Thats pretty interesting, which model and what prompt are you using?
platypus instruct v2. I tried many of the different advertised models that came after it but couldn't get rid of the feeling that they were just finetuned to perform better on benchmarks and weren't actually any better.
It was quite the process to get there. I first built a context by basically consistently repeating it's cutoff date and reminders to treat the cutoff date as the current date and to avoid specific phrases, like "for that period" or "for the time". There's this saying about the "pink elephant", basically meaning not to tell the AI to avoid specific phrases directly, as it will just make more likely it will use them. I found this true for the GPTs, not so much for the llamas. If you tell a 70b to not talk about a "pink elephant", it will actually avoid talking about it.
It would give me appropriate replies but then add things like "However, in 2014..." or "Eventually in the future..." etc. I then rewrote such replies by hand to be more period-appropriate and then eventually, as the context filled with "correct" replies, it kept happening less and less. I then "reversed the roles" and set it up to ask itself random questions with the prebuilt context and gathered the replies as a dataset. I then regexed through that dataset and nuked all replies that had specific key phrases I found were likely "future contamination" if you will, like "in the future" "90s" future year numbers etc.. I also randomly went through and manually checked/edited some replies.
I then manually built a context of refusals (What is Nvidia? What is OpenAI? Who is Mark Zuckerberg? - Things not known in the 80s) and it surprisingly picked relatively quickly up on it. Put some of that into the dataset too.
I then trained a qlora with that (tiny but I'd say good quality) dataset and it got pretty solid as long as you mention the cutoff date in the context. You can still "jailbreak" it relatively easy to forget about the 80s but by default, it will reliably stay there. I overcooked it a bit on the refusals as it will sometimes pretend to not know people that already were kinda in the public eye but not as known as now, e.g. if you roll often enough It'll say it doesn't know who Donald Trump is. This is rare though. It's also a bit hyperfocused on mentioning the date (which has no special meaning, I picked it randomly) which I assume has to do with the wording in the dataset.
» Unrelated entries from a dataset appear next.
-- pv_equiv track=rewrite | github.com/ayoubzulfiqar/Leetcode-Medium | LongestUnequalAdjacentGroupsSubsequenceII/longest_unequal_adjacent_groups_subsequence_ii.py | longestUnequalAdjacentGroupsSubsequence
-- ===== SOURCE A (Python) =====
-- def longestUnequalAdjacentGroupsSubsequence(words: list[str], groups: list[int]) -> list[str]:
--     n = len(words)
--
--     dp = [1] * n
--     prev = [-1] * n
--
--     def hamming_distance(s1, s2):
--         dist = 0
--         for k in range(len(s1)):
--             if s1[k] != s2[k]:
--                 dist += 1
--         return dist
--
--     for i in range(n):
--         for j in range(i):
--             if groups[j] != groups[i]:
--                 if len(words[j]) == len(words[i]):
--                     if hamming_distance(words[j], words[i]) == 1:
--                         if dp[j] + 1 > dp[i]:
--                             dp[i] = dp[j] + 1
--                             prev[i] = j
--
--     max_len = 0
--     max_len_idx = -1
--
--     if n > 0:
--         max_len = 1
--         max_len_idx = 0
--         for i in range(n):
--             if dp[i] > max_len:
--                 max_len = dp[i]
--                 max_len_idx = i
--     else:
--         return []
--
--     result_indices = []
--     current_idx = max_len_idx
--     while current_idx != -1:
--         result_indices.append(current_idx)
--         current_idx = prev[current_idx]
--
--     result_indices.reverse()
--
--     result_words = [words[i] for i in result_indices]
--
--     return result_words
-- ===== SOURCE B (Python) =====
-- def longestUnequalAdjacentGroupsSubsequence(words: list[str], groups: list[int]) -> list[str]:
--     n = len(words)
--     if n == 0:
--         return []
--     dp = [1] * n
--     prev = [-1] * n
--     buckets = {}  # (position k, word with position k deleted) -> indices, ascending
--     for i in range(n):
--         w = words[i]
--         g = groups[i]
--         best_d = 0
--         best_j = -1
--         for k in range(len(w)):
--             key = (k, w[:k] + w[k + 1:])
--             for j in buckets.get(key, []):
--                 # same key => equal length and equal off position k, so
--                 # words[j] != w means Hamming distance exactly 1
--                 if words[j] != w and groups[j] != g:
--                     if dp[j] > best_d or (dp[j] == best_d and j < best_j):
--                         best_d, best_j = dp[j], j
--         if best_j != -1:
--             dp[i] = best_d + 1
--             prev[i] = best_j
--         for k in range(len(w)):
--             key = (k, w[:k] + w[k + 1:])
--             buckets.setdefault(key, []).append(i)
--     best_len = max(dp)
--     end = dp.index(best_len)  # first index attaining the maximum, as in the DP above
--     out = []
--     while end != -1:
--         out.append(words[end])
--         end = prev[end]
--     out.reverse()
--     return out
-- ===== Notes on version B (the rewrite author's own statement) =====
-- stated objective: faster
-- what changed: Replaces the all-pairs O(n^2*L) Hamming-distance scan by an incremental index of (position, word-with-that-position-deleted) buckets so each word only inspects its actual Hamming-1 neighbours (same DP, same tie-breaking: best predecessor = max dp then smallest index, end = first argmax).
-- outside the precondition, e.g. on longestUnequalAdjacentGroupsSubsequence(['9xxz0'], []): A returns ['9xxz0'], B raises IndexError
import Mathlib
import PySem
-- pv_equiv track=rewrite | github.com/um-computacion-tm/scrabble-2023-EVAnci | game/board.py | validate_empty
-- ===== SOURCE A (Python) =====
-- def validate_empty(word, pos, horizontal):
--     row = pos[0]
--     column = pos[1]
--     for i in range(len(word)):
--         if row == 7 and column == 7:
--             return True
--         column += 1 if horizontal else 0
--         row += 1 if not horizontal else 0
--     return False
-- ===== SOURCE B (Python) =====
-- def validate_empty(word, pos, horizontal):
--     row, column = pos
--     n = len(word)
--     if horizontal:
--         return row == 7 and column <= 7 <= column + n - 1
--     return column == 7 and row <= 7 <= row + n - 1
-- ===== Notes on version B (the rewrite author's own statement) =====
-- stated objective: faster
-- what changed: Replaced the per-cell scanning loop with a closed-form arithmetic check that the center (7,7) lies on the word's span.
import Mathlib
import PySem

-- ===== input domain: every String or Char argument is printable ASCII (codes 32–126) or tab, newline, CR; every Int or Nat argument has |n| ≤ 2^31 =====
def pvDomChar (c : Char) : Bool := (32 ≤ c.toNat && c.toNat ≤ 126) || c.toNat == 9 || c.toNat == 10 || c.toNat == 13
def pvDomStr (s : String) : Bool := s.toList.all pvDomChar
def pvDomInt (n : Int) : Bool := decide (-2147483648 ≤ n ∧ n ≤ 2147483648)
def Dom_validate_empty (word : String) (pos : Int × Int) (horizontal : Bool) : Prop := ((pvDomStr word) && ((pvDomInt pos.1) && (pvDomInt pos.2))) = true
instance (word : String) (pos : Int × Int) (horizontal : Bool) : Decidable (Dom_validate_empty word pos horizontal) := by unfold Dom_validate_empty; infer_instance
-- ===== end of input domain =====

-- B replaces A's per-cell loop with a closed-form arithmetic span check (simpler; return value identical).

-- ===== PORT A =====
-- A's for-loop over range(len(word)), carrying (row, column) state; early return on (7,7).
def veLoopA (horizontal : Bool) : Nat → Int → Int → Bool
  | 0, _, _ => false
  | n + 1, row, column =>
    if row = 7 ∧ column = 7 then true
    else veLoopA horizontal n (row + (if ¬horizontal then 1 else 0))
                             (column + (if horizontal then 1 else 0))

def validate_empty (word : String) (pos : Int × Int) (horizontal : Bool) : Bool :=
  veLoopA horizontal word.toList.length pos.1 pos.2

-- ===== PORT B =====
def validate_empty_alt (word : String) (pos : Int × Int) (horizontal : Bool) : Bool :=
  let n : Int := word.toList.length
  if horizontal then
    decide (pos.1 = 7 ∧ pos.2 ≤ 7 ∧ 7 ≤ pos.2 + n - 1)
  else
    decide (pos.2 = 7 ∧ pos.1 ≤ 7 ∧ 7 ≤ pos.1 + n - 1)

-- ===== PRECONDITION & SPEC =====
def Spec_validate_empty (word : String) (pos : Int × Int) (horizontal : Bool) (out : Bool) : Prop := out = validate_empty_alt word pos horizontal
instance (word : String) (pos : Int × Int) (horizontal : Bool) (out : Bool) : Decidable (Spec_validate_empty word pos horizontal out) := by unfold Spec_validate_empty; infer_instance

-- ===== CLAIM (what is proved, stated in full; the proofs are below) =====
def Claim_equal_validate_empty : Prop := ∀ (word : String) (pos : Int × Int) (horizontal : Bool), Dom_validate_empty word pos horizontal → Spec_validate_empty word pos horizontal (validate_empty word pos horizontal)

-- ===== LEMMAS AND PROOFS =====
theorem veLoopA_horiz (n : Nat) : ∀ (r c : Int),
    veLoopA true n r c = decide (r = 7 ∧ c ≤ 7 ∧ 7 ≤ c + n - 1) := by
  induction n with
  | zero => intro r c; simp [veLoopA]
  | succ k ih =>
    intro r c
    by_cases h : r = 7 ∧ c = 7
    · simp [veLoopA, h]
    · simp only [veLoopA, if_neg h, ih, decide_eq_decide]
      push_cast
      norm_num
      omega

theorem veLoopA_vert (n : Nat) : ∀ (r c : Int),
    veLoopA false n r c = decide (c = 7 ∧ r ≤ 7 ∧ 7 ≤ r + n - 1) := by
  induction n with
  | zero => intro r c; simp [veLoopA]
  | succ k ih =>
    intro r c
    by_cases h : r = 7 ∧ c = 7
    · simp [veLoopA, h]
    · simp only [veLoopA, if_neg h, ih, decide_eq_decide]
      push_cast
      norm_num
      omega

-- ===== VERDICT (by name: the statement is the Claim_ definition above) =====
theorem validate_empty_spec : Claim_equal_validate_empty := by
  intro word pos horizontal _
  unfold Spec_validate_empty validate_empty validate_empty_alt
  cases horizontal
  · simpa using veLoopA_vert word.toList.length pos.1 pos.2
  · simpa using veLoopA_horiz word.toList.length pos.1 pos.2
-- pv_equiv track=rewrite | github.com/Daddy2054/deciphering | Task1.py | different_numbers
-- ===== SOURCE A (Python) =====
-- def different_numbers(texts, calls):
--     different_numbers = set()
--     for text in texts:
--         different_numbers.add(text[0])
--         different_numbers.add(text[1])
--     for call in calls:
--         different_numbers.add(call[0])
--         different_numbers.add(call[1])
--     return len(different_numbers)
-- ===== SOURCE B (Python) =====
-- def different_numbers(texts, calls):
--     nums = []
--     for text in texts:
--         nums.append(text[0])
--         nums.append(text[1])
--     for call in calls:
--         nums.append(call[0])
--         nums.append(call[1])
--     nums.sort()
--     if not nums:
--         return 0
--     count = 1
--     for i in range(1, len(nums)):
--         if nums[i] != nums[i - 1]:
--             count += 1
--     return count
-- ===== Notes on version B (the rewrite author's own statement) =====
-- stated objective: alternative
-- what changed: Replaces the hash-set membership inserts with gathering all four fields into one list, sorting it, and counting distinct values in a single adjacent-difference scan.
import Mathlib
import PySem

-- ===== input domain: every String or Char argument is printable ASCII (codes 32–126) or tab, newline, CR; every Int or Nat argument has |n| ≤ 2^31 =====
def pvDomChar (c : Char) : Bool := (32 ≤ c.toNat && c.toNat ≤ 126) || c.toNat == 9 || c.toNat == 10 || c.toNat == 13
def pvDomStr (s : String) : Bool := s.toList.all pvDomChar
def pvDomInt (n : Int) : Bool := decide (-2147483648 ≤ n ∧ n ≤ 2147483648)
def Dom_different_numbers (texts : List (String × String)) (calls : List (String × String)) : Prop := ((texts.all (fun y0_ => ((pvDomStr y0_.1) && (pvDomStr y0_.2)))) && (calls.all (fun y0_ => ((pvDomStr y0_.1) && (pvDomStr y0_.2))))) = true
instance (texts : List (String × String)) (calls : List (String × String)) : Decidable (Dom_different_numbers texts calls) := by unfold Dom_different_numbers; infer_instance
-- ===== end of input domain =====

-- B replaces A's set-insert counting with a gather-sort-adjacent-scan pass (alternative decomposition, not faster).

-- ===== PORT A =====
def different_numbers (texts : List (String × String)) (calls : List (String × String)) : Int :=
  let s : PySem.Set String := PySem.Set.empty
  let s := texts.foldl (fun s t => PySem.Set.add (PySem.Set.add s t.1) t.2) s
  let s := calls.foldl (fun s c => PySem.Set.add (PySem.Set.add s c.1) c.2) s
  PySem.Set.len s

-- ===== PORT B =====
-- the 'for i in range(1, len(nums))' scan of Source B, carrying the previous element and the count
def dnScan (prev : String) (rest : List String) (count : Int) : Int :=
  match rest with
  | [] => count
  | y :: ys => dnScan y ys (if y ≠ prev then count + 1 else count)

def different_numbers_alt (texts : List (String × String)) (calls : List (String × String)) : Int :=
  let nums : List String := []
  let nums := texts.foldl (fun acc t => acc ++ [t.1] ++ [t.2]) nums
  let nums := calls.foldl (fun acc c => acc ++ [c.1] ++ [c.2]) nums
  let nums := PySem.List.sorted nums (fun x => x) false
  match nums with
  | [] => 0
  | x :: rest => dnScan x rest 1

-- ===== PRECONDITION & SPEC =====
def Spec_different_numbers (texts : List (String × String)) (calls : List (String × String)) (out : Int) : Prop := out = different_numbers_alt texts calls
instance (texts : List (String × String)) (calls : List (String × String)) (out : Int) : Decidable (Spec_different_numbers texts calls out) := by unfold Spec_different_numbers; infer_instance

-- ===== CLAIM (what is proved, stated in full; the proofs are below) =====
def Claim_equal_different_numbers : Prop := ∀ (texts : List (String × String)) (calls : List (String × String)), Dom_different_numbers texts calls → Spec_different_numbers texts calls (different_numbers texts calls)

-- ===== LEMMAS AND PROOFS =====

-- number of adjacent changes in a list, seen from a previous element
def dnChg (prev : String) : List String → Int
  | [] => 0
  | y :: ys => (if y ≠ prev then 1 else 0) + dnChg y ys

theorem dnScan_eq_add_chg (l : List String) : ∀ (prev : String) (c : Int),
    dnScan prev l c = c + dnChg prev l := by
  induction l with
  | nil => intro prev c; simp [dnScan, dnChg]
  | cons y ys ih =>
    intro prev c
    simp only [dnScan, dnChg, ih]
    split_ifs <;> ring

theorem foldlA_eq_foldl_add (ts : List (String × String)) :
    ∀ (s : List String), ts.foldl (fun s t => PySem.Set.add (PySem.Set.add s t.1) t.2) s
      = (ts.flatMap (fun t => [t.1, t.2])).foldl PySem.Set.add s := by
  induction ts with
  | nil => intro s; rfl
  | cons t ts ih => intro s; simp [List.foldl, List.flatMap_cons, ih]

theorem foldlB_eq_append (ts : List (String × String)) :
    ∀ (acc : List String), ts.foldl (fun acc t => acc ++ [t.1] ++ [t.2]) acc
      = acc ++ ts.flatMap (fun t => [t.1, t.2]) := by
  induction ts with
  | nil => intro acc; simp
  | cons t ts ih => intro acc; simp [List.foldl, List.flatMap]

theorem ofList_length_eq_card (xs : List String) :
    (PySem.Set.ofList xs).length = xs.toFinset.card := by
  have hnd : (PySem.Set.ofList xs).Nodup := PySem.Set.nodup_ofList xs
  have hfs : (PySem.Set.ofList xs).toFinset = xs.toFinset := by
    ext a; simp [List.mem_toFinset, PySem.Set.mem_ofList]
  calc (PySem.Set.ofList xs).length = (PySem.Set.ofList xs).toFinset.card :=
        (List.toFinset_card_of_nodup hnd).symm
    _ = xs.toFinset.card := by rw [hfs]

theorem chg_sorted (r : List String) : ∀ (x : String),
    (x :: r).Pairwise (· ≤ ·) → 1 + dnChg x r = ((x :: r).toFinset.card : Int) := by
  induction r with
  | nil => intro x _; simp [dnChg]
  | cons y rs ih =>
    intro x hp
    have hxy : x ≤ y := (List.pairwise_cons.mp hp).1 y (by simp)
    have hptail : (y :: rs).Pairwise (· ≤ ·) := (List.pairwise_cons.mp hp).2
    by_cases hxe : y = x
    · subst hxe
      have hih := ih y hptail
      simpa [dnChg] using hih
    · have hxlt : x < y := lt_of_le_of_ne hxy (fun h => hxe h.symm)
      have hxnot : x ∉ y :: rs := by
        intro hmem
        rcases List.mem_cons.mp hmem with h | h
        · exact hxe h.symm
        · have hyz : y ≤ x := (List.pairwise_cons.mp hptail).1 x h
          exact absurd (lt_of_lt_of_le hxlt hyz) (lt_irrefl x)
      have hih := ih y hptail
      have hcard : ((x :: y :: rs).toFinset.card : Int) = 1 + ((y :: rs).toFinset.card : Int) := by
        have h1 : (x :: y :: rs).toFinset = insert x (y :: rs).toFinset := by simp
        rw [h1, Finset.card_insert_of_notMem (by simpa using hxnot)]
        push_cast; ring
      rw [hcard, ← hih]
      simp only [dnChg, if_pos hxe]

-- the tail of Source B's code (empty check + scan) as a function of the sorted list
def dnCount (l : List String) : Int :=
  match l with
  | [] => 0
  | x :: rest => dnScan x rest 1

theorem count_sorted_eq_card (l : List String) (hp : l.Pairwise (· ≤ ·)) :
    dnCount l = (l.toFinset.card : Int) := by
  unfold dnCount
  cases l with
  | nil => simp
  | cons x rest =>
    simp only [dnScan_eq_add_chg]
    exact chg_sorted rest x hp

theorem main_bridge (all : List String) :
    PySem.Set.len (all.foldl PySem.Set.add PySem.Set.empty)
      = (match PySem.List.sorted all (fun x => x) false with
         | [] => (0 : Int)
         | x :: rest => dnScan x rest 1) := by
  show PySem.Set.len (all.foldl PySem.Set.add PySem.Set.empty)
      = dnCount (PySem.List.sorted all (fun x => x) false)
  have hofl : all.foldl PySem.Set.add PySem.Set.empty = PySem.Set.ofList all := rfl
  have hperm : (PySem.List.sorted all (fun x => x) false).Perm all :=
    PySem.List.sorted_perm all (fun x => x) false
  have hpw : (PySem.List.sorted all (fun x => x) false).Pairwise (· ≤ ·) := by
    have := PySem.List.sorted_pairwise all (fun x => x)
    simpa using this
  have hfs : (PySem.List.sorted all (fun x => x) false).toFinset = all.toFinset := by
    ext a; simp [List.mem_toFinset, hperm.mem_iff]
  rw [hofl, count_sorted_eq_card _ hpw, hfs]
  simp [PySem.Set.len, ofList_length_eq_card]

-- ===== VERDICT (by name: the statement is the Claim_ definition above) =====
theorem different_numbers_spec : Claim_equal_different_numbers := by
  intro texts calls _
  unfold Spec_different_numbers different_numbers different_numbers_alt
  simp only [foldlA_eq_foldl_add, foldlB_eq_append, List.nil_append]
  rw [← List.foldl_append]
  exact main_bridge _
It was a proof-of-concept and practice for me. I rented GPU time for the training. loras and qloras have a bit of a bad name in the community of being kinda useless but I feel what people want from them is just too vague. "tell good stories" or "be better at roleplay" are not good goals for a lora and I feel when you make the datasets for them too diverse, all you get is noise. When they then notice their work didn't have much of a noticeable impact on the model, they completely fry and overfit on the lora to the point that it'll reply things out of the dataset verbatim and get brain damaged. I learned that from my time playing around with loras and SD. People just don't know what a "light touch" is.